Important things to know about SSH

This is a follow-up post for the hub “Tips on Website Security - use SSH”. If you are a regular visitor of my hubs, then you may have probably read that particular article and would surely have a few questions about SSH. If you are new visitor, before reading on, it would be advisable to have a look at “Tips on Website Security - use SSH” to better appreciate the contents of this posting.

As the title implies, this post aims to explain in simple terms the important aspects of SSH. Researching about SSH is quite difficult especially for non-technical people. Looking for answers and some information about SSH is a tedious one as for sure one will encounter tons and tons of jargons. Anyway, enough with the introduction and on to the juicy and informational stuff.

In a nutshell, SSH –

• Is a program that allows a remote computer to securely access another computer
• Can execute commands from a remote machine (computer)
• Can transfer files between the two interconnected computers
• Has two available versions namely SSH1 and SSH2
• Provides secure communications and powerful authentication

How did SSH came about –

SSH is originally intended as a secure data communication medium for UNIX systems to replace existing unsecure UNIX remote shell protocols and Telnet. Since its released, SSH has been widely accepted and used that an estimated count of two million users are using SSH.

Aside from UNIX, listed below are other operating systems wherein SSH can be seemingly implemented.
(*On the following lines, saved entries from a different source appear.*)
-- pv_equiv track=rewrite | github.com/Codog808/Challenges | AdventOfCode/2015/python/d15/main.py | calculate_score_p2
-- ===== SOURCE A (Python) =====
-- def calculate_score_p2(teaspoons, cookies):
--     properties = {}
--     for property in ['capacity', 'durability', 'flavor', 'texture']:
--         property_score = 0
--         calories = 0
--         for i, cookie_name in enumerate(cookies):
--             cookie_values = cookies[cookie_name]
--             value = cookie_values[property]
--             property_score += value * teaspoons[i]
--             calories += cookie_values['calories'] * teaspoons[i]
--         properties[property] = max(property_score, 0)
--         if calories != 500:
--             return 0
--
--     score = 1
--     for property in properties:
--         score *= properties[property]
--     return score
-- ===== SOURCE B (Python) =====
-- def calculate_score_p2(teaspoons, cookies):
--     cap = dur = fla = tex = cal = 0
--     for i, name in enumerate(cookies):
--         v = cookies[name]
--         t = teaspoons[i]
--         cap += v['capacity'] * t
--         dur += v['durability'] * t
--         fla += v['flavor'] * t
--         tex += v['texture'] * t
--         cal += v['calories'] * t
--     if cal != 500:
--         return 0
--     return max(cap, 0) * max(dur, 0) * max(fla, 0) * max(tex, 0)
-- ===== Notes on version B (the rewrite author's own statement) =====
-- stated objective: simpler
-- what changed: One single pass over the cookies maintaining all four property sums and the calorie sum together, with the calorie check and max-clamped product after the loop, instead of A's four property-outer passes each re-summing calories and building a properties dict that is then multiplied out.
-- outside the precondition, e.g. on calculate_score_p2([1], {'x': {'capacity': 2, 'calories': 5}}): A returns 0, B raises KeyError
import Mathlib
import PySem

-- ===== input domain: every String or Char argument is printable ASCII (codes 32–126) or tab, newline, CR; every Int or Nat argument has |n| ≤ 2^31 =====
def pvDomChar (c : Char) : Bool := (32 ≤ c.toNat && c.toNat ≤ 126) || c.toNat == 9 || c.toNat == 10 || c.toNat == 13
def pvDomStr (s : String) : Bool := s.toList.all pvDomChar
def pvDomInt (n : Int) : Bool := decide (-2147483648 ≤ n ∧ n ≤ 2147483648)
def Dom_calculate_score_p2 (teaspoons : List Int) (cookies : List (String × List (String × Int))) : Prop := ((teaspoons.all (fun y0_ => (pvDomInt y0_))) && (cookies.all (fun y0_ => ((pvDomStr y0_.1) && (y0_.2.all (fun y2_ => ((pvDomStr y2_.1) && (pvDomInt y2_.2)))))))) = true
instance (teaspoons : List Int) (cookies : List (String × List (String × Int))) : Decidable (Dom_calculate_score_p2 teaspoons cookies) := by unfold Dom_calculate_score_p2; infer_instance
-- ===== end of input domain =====

-- B replaces A's four property-outer/cookie-inner passes (each re-summing calories and
-- filling a properties dict) by one single cookie-outer pass maintaining all five running
-- sums, then one calorie check and the max-clamped product.

-- ===== PORT A =====
-- one inner-loop step: cookie_values = cookies[cookie_name]; value = cookie_values[property];
-- property_score += value * teaspoons[i]; calories += cookie_values['calories'] * teaspoons[i]
-- (each raising lookup is an Option; none = the Python exception)
def pvAStep (teaspoons : List Int) (cookies : List (String × List (String × Int)))
    (prop : String) (acc : Option (Int × Int)) (e : Int × (String × List (String × Int))) :
    Option (Int × Int) :=
  match acc with
  | none => none
  | some (ps, cal) =>
    match (PySem.Dict.mk cookies).get? e.2.1 with
    | none => none
    | some cv =>
      match (PySem.Dict.mk cv).get? prop with
      | none => none
      | some v =>
        match PySem.List.pyGet? teaspoons e.1 with
        | none => none
        | some t =>
          match (PySem.Dict.mk cv).get? "calories" with
          | none => none
          | some c => some (ps + v * t, cal + c * t)

-- the inner 'for i, cookie_name in enumerate(cookies)' loop for one property
def pvAInner (teaspoons : List Int) (cookies : List (String × List (String × Int)))
    (prop : String) : Option (Int × Int) :=
  (PySem.List.enumerate cookies).foldl (pvAStep teaspoons cookies prop) (some (0, 0))

-- the outer 'for property in [...]' loop with its early 'return 0' and the final score loop
def pvAOuter (teaspoons : List Int) (cookies : List (String × List (String × Int)))
    (props : PySem.Dict String Int) : List String → Option Int
  | [] => some (props.keys.foldl (fun s k => s * props.getD k 0) 1)
  | p :: rest =>
    match pvAInner teaspoons cookies p with
    | none => none
    | some (ps, cal) =>
      let props' := props.insert p (max ps 0)
      if cal ≠ 500 then some 0 else pvAOuter teaspoons cookies props' rest

def calculate_score_p2 (teaspoons : List Int) (cookies : List (String × List (String × Int))) : Int :=
  (pvAOuter teaspoons cookies PySem.Dict.empty
    ["capacity", "durability", "flavor", "texture"]).getD 0

-- ===== PORT B =====
-- one step of B's single pass: all five accumulators updated together
def pvBStep (teaspoons : List Int) (cookies : List (String × List (String × Int)))
    (acc : Option (Int × Int × Int × Int × Int)) (e : Int × (String × List (String × Int))) :
    Option (Int × Int × Int × Int × Int) :=
  match acc with
  | none => none
  | some (cap, dur, fla, tex, cal) =>
    match (PySem.Dict.mk cookies).get? e.2.1 with
    | none => none
    | some v =>
      match PySem.List.pyGet? teaspoons e.1 with
      | none => none
      | some t =>
        match (PySem.Dict.mk v).get? "capacity" with
        | none => none
        | some vc =>
          match (PySem.Dict.mk v).get? "durability" with
          | none => none
          | some vd =>
            match (PySem.Dict.mk v).get? "flavor" with
            | none => none
            | some vf =>
              match (PySem.Dict.mk v).get? "texture" with
              | none => none
              | some vt =>
                match (PySem.Dict.mk v).get? "calories" with
                | none => none
                | some vl =>
                  some (cap + vc * t, dur + vd * t, fla + vf * t, tex + vt * t, cal + vl * t)

def calculate_score_p2_alt (teaspoons : List Int) (cookies : List (String × List (String × Int))) : Int :=
  match (PySem.List.enumerate cookies).foldl (pvBStep teaspoons cookies) (some (0, 0, 0, 0, 0)) with
  | none => 0
  | some (cap, dur, fla, tex, cal) =>
    if cal ≠ 500 then 0 else max cap 0 * max dur 0 * max fla 0 * max tex 0

-- ===== PRECONDITION & SPEC =====
-- Pre_ excludes: (a) inputs where A raises (teaspoons shorter than cookies, or a cookie
-- missing the 'capacity' or 'calories' key); (b) cookie dicts with duplicate keys
-- (outer names or inner property keys), which a real Python dict cannot carry; and
-- (c) cookies missing one of the later property keys — there A may still return 0 via its
-- early calorie return while B's single pass naturally raises KeyError (see cites).
def Pre_calculate_score_p2 (teaspoons : List Int) (cookies : List (String × List (String × Int))) : Prop :=
  cookies.length ≤ teaspoons.length ∧
  (cookies.map Prod.fst).Nodup ∧
  ∀ p ∈ cookies, (p.2.map Prod.fst).Nodup ∧
    ∀ k ∈ (["capacity", "durability", "flavor", "texture", "calories"] : List String),
      ((PySem.Dict.mk p.2).get? k).isSome
instance (teaspoons : List Int) (cookies : List (String × List (String × Int))) : Decidable (Pre_calculate_score_p2 teaspoons cookies) := by unfold Pre_calculate_score_p2; infer_instance

def pvWitness_calculate_score_p2 : List Int × (List (String × List (String × Int))) :=
  ([100], [("a", [("capacity", 2), ("durability", 1), ("flavor", 1), ("texture", 1), ("calories", 5)])])

def Spec_calculate_score_p2 (teaspoons : List Int) (cookies : List (String × List (String × Int))) (out : Int) : Prop := out = calculate_score_p2_alt teaspoons cookies
instance (teaspoons : List Int) (cookies : List (String × List (String × Int))) (out : Int) : Decidable (Spec_calculate_score_p2 teaspoons cookies out) := by unfold Spec_calculate_score_p2; infer_instance

-- ===== CLAIM (what is proved, stated in full; the proofs are below) =====
def Claim_equal_calculate_score_p2 : Prop := ∀ (teaspoons : List Int) (cookies : List (String × List (String × Int))), Dom_calculate_score_p2 teaspoons cookies → Pre_calculate_score_p2 teaspoons cookies → Spec_calculate_score_p2 teaspoons cookies (calculate_score_p2 teaspoons cookies)

-- ===== LEMMAS AND PROOFS =====

-- every lookup one loop step performs succeeds at e
def pvOk (teaspoons : List Int) (cookies : List (String × List (String × Int)))
    (e : Int × (String × List (String × Int))) : Prop :=
  (∃ t, PySem.List.pyGet? teaspoons e.1 = some t) ∧
  ∃ cv, (PySem.Dict.mk cookies).get? e.2.1 = some cv ∧
    ∀ k ∈ (["capacity", "durability", "flavor", "texture", "calories"] : List String),
      ∃ v, (PySem.Dict.mk cv).get? k = some v

-- the resolved contribution of e for key k (defaults never used under pvOk)
def pvVal (teaspoons : List Int) (cookies : List (String × List (String × Int)))
    (k : String) (e : Int × (String × List (String × Int))) : Int :=
  ((PySem.Dict.mk (((PySem.Dict.mk cookies).get? e.2.1).getD [])).get? k).getD 0
    * (PySem.List.pyGet? teaspoons e.1).getD 0

def pvSum (teaspoons : List Int) (cookies : List (String × List (String × Int)))
    (k : String) (xs : List (Int × (String × List (String × Int)))) : Int :=
  (xs.map (pvVal teaspoons cookies k)).sum

theorem pvAInner_fold (teaspoons : List Int) (cookies : List (String × List (String × Int)))
    (prop : String)
    (hprop : prop ∈ (["capacity", "durability", "flavor", "texture", "calories"] : List String)) :
    ∀ xs, (∀ e ∈ xs, pvOk teaspoons cookies e) → ∀ a b,
      xs.foldl (pvAStep teaspoons cookies prop) (some (a, b)) =
        some (a + pvSum teaspoons cookies prop xs, b + pvSum teaspoons cookies "calories" xs) := by
  intro xs
  induction xs with
  | nil => intro _ a b; simp [pvSum]
  | cons x xs ih =>
    intro h a b
    obtain ⟨⟨t, ht⟩, cv, hcv, hkeys⟩ := h x (List.mem_cons_self)
    obtain ⟨v, hv⟩ := hkeys prop hprop
    obtain ⟨c, hc⟩ := hkeys "calories" (by simp)
    have hstep : pvAStep teaspoons cookies prop (some (a, b)) x = some (a + v * t, b + c * t) := by
      simp [pvAStep, hcv, hv, ht, hc]
    rw [List.foldl_cons, hstep, ih (fun e he => h e (List.mem_cons_of_mem _ he))]
    have hvp : pvVal teaspoons cookies prop x = v * t := by simp [pvVal, hcv, hv, ht]
    have hvc : pvVal teaspoons cookies "calories" x = c * t := by simp [pvVal, hcv, hc, ht]
    simp [pvSum, hvp, hvc]
    constructor <;> ring

theorem pvBStep_fold (teaspoons : List Int) (cookies : List (String × List (String × Int))) :
    ∀ xs, (∀ e ∈ xs, pvOk teaspoons cookies e) → ∀ a b c d f,
      xs.foldl (pvBStep teaspoons cookies) (some (a, b, c, d, f)) =
        some (a + pvSum teaspoons cookies "capacity" xs,
              b + pvSum teaspoons cookies "durability" xs,
              c + pvSum teaspoons cookies "flavor" xs,
              d + pvSum teaspoons cookies "texture" xs,
              f + pvSum teaspoons cookies "calories" xs) := by
  intro xs
  induction xs with
  | nil => intro _ a b c d f; simp [pvSum]
  | cons x xs ih =>
    intro h a b c d f
    obtain ⟨⟨t, ht⟩, cv, hcv, hkeys⟩ := h x (List.mem_cons_self)
    obtain ⟨v1, h1⟩ := hkeys "capacity" (by simp)
    obtain ⟨v2, h2⟩ := hkeys "durability" (by simp)
    obtain ⟨v3, h3⟩ := hkeys "flavor" (by simp)
    obtain ⟨v4, h4⟩ := hkeys "texture" (by simp)
    obtain ⟨v5, h5⟩ := hkeys "calories" (by simp)
    have hstep : pvBStep teaspoons cookies (some (a, b, c, d, f)) x =
        some (a + v1 * t, b + v2 * t, c + v3 * t, d + v4 * t, f + v5 * t) := by
      simp [pvBStep, hcv, ht, h1, h2, h3, h4, h5]
    rw [List.foldl_cons, hstep, ih (fun e he => h e (List.mem_cons_of_mem _ he))]
    have e1 : pvVal teaspoons cookies "capacity" x = v1 * t := by simp [pvVal, hcv, h1, ht]
    have e2 : pvVal teaspoons cookies "durability" x = v2 * t := by simp [pvVal, hcv, h2, ht]
    have e3 : pvVal teaspoons cookies "flavor" x = v3 * t := by simp [pvVal, hcv, h3, ht]
    have e4 : pvVal teaspoons cookies "texture" x = v4 * t := by simp [pvVal, hcv, h4, ht]
    have e5 : pvVal teaspoons cookies "calories" x = v5 * t := by simp [pvVal, hcv, h5, ht]
    simp [pvSum, e1, e2, e3, e4, e5]
    refine ⟨by ring, by ring, by ring, by ring, by ring⟩

theorem pvOk_of_pre (teaspoons : List Int) (cookies : List (String × List (String × Int)))
    (hpre : Pre_calculate_score_p2 teaspoons cookies) :
    ∀ e ∈ PySem.List.enumerate cookies, pvOk teaspoons cookies e := by
  obtain ⟨hlen, _, hkeys⟩ := hpre
  intro e he
  rw [PySem.List.mem_enumerate_iff] at he
  obtain ⟨k, hk, rfl⟩ := he
  constructor
  · exact ⟨teaspoons[k]'(by omega), by
      simp [PySem.List.pyGet?_ofNat teaspoons k (by omega : k < teaspoons.length)]⟩
  · have hmem : cookies[k].1 ∈ (PySem.Dict.mk cookies).keys := by
      simp [PySem.Dict.keys]
      exact ⟨cookies[k].2, by exact List.getElem_mem hk⟩
    have : (PySem.Dict.mk cookies).get? cookies[k].1 ≠ none := by
      rw [Ne, PySem.Dict.get?_eq_none_iff_not_mem_keys (PySem.Dict.mk cookies)]
      simpa using hmem
    obtain ⟨cv, hcv⟩ := Option.ne_none_iff_exists'.mp this
    refine ⟨cv, hcv, ?_⟩
    have hitem : (cookies[k].1, cv) ∈ cookies := by
      simpa using PySem.Dict.mem_items_of_get?_eq_some (PySem.Dict.mk cookies) hcv
    intro key hkey
    have := (hkeys _ hitem).2 key hkey
    exact Option.isSome_iff_exists.mp this

theorem calculate_score_p2_spec : Claim_equal_calculate_score_p2 := by
  intro teaspoons cookies _ hpre
  unfold Spec_calculate_score_p2
  have hok := pvOk_of_pre teaspoons cookies hpre
  set S := fun k => pvSum teaspoons cookies k (PySem.List.enumerate cookies) with hS
  have hA : ∀ p, p ∈ (["capacity", "durability", "flavor", "texture", "calories"] : List String) →
      pvAInner teaspoons cookies p = some (S p, S "calories") := by
    intro p hp
    unfold pvAInner
    rw [pvAInner_fold teaspoons cookies p hp _ hok]
    simp [hS]
  have hB : (PySem.List.enumerate cookies).foldl (pvBStep teaspoons cookies) (some (0, 0, 0, 0, 0)) =
      some (S "capacity", S "durability", S "flavor", S "texture", S "calories") := by
    rw [pvBStep_fold teaspoons cookies _ hok]
    simp [hS]
  unfold calculate_score_p2 calculate_score_p2_alt
  rw [hB]
  by_cases hcal : S "calories" = 500
  · simp only [pvAOuter, hA "capacity" (by simp), hA "durability" (by simp),
      hA "flavor" (by simp), hA "texture" (by simp), hcal]
    norm_num
    simp [PySem.Dict.keys, PySem.Dict.insert, PySem.Dict.empty, PySem.Dict.contains,
      PySem.Dict.getD, PySem.Dict.get?, List.foldl]
  · simp only [pvAOuter, hA "capacity" (by simp)]
    norm_num [hcal]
Please note that some OS may be developer dependent and may contain interoperability issues:

• Java
• DOS
• Macintosh
• Windows
• OpenVMS
• BeOS
• OS/2
• Handheld devices

• IP spoofing*
• IP source routing*
• DNS spoofing**
• Manipulation of data by people in control of intermediate hosts
• Interception of clear text passwords and other data by intermediate hosts

* IP spoofing and IP source routing are quite similar. Basically, these two type of security issue is where an IP (internet packet) is sent out by a remote host that disguises itself as a trusted host.

** DNS spoofing is where an attacker targets and forges name server records

SSH authentication –

Note: SSH may use one or more of the following for authentication:

• Password
• User public key – RSA or DSA
• Kerberos – for SSH1
• Hostbased

The following tables summarizes the type of algorithms used by SSH for encryption and authentication. Please note that ciphers, depending on implementation, may be added (or deleted).

Difference between SSH1 and SSH2 –

Interestingly, SSH2 is not a simple version upgrade of SSH1. SSH1 and SSH2 are two totally different protocols. Listed below are the differences between the two.

• SSH1 uses server and host to authenticate systems
• SSH2 uses only host keys for authentication
• SSH2 is a complete rewrite of SSH1 protocols
• Networking implementation between two are different and not compatible
• SSH1 and SSH2 encrypts at different parts of the packets

And now to answer the question that any reader has in mind “Which is better SSH1 or SSH2?”

SSH2 is actually a complete rewrite of SSH1 and improves security, portability, and performance.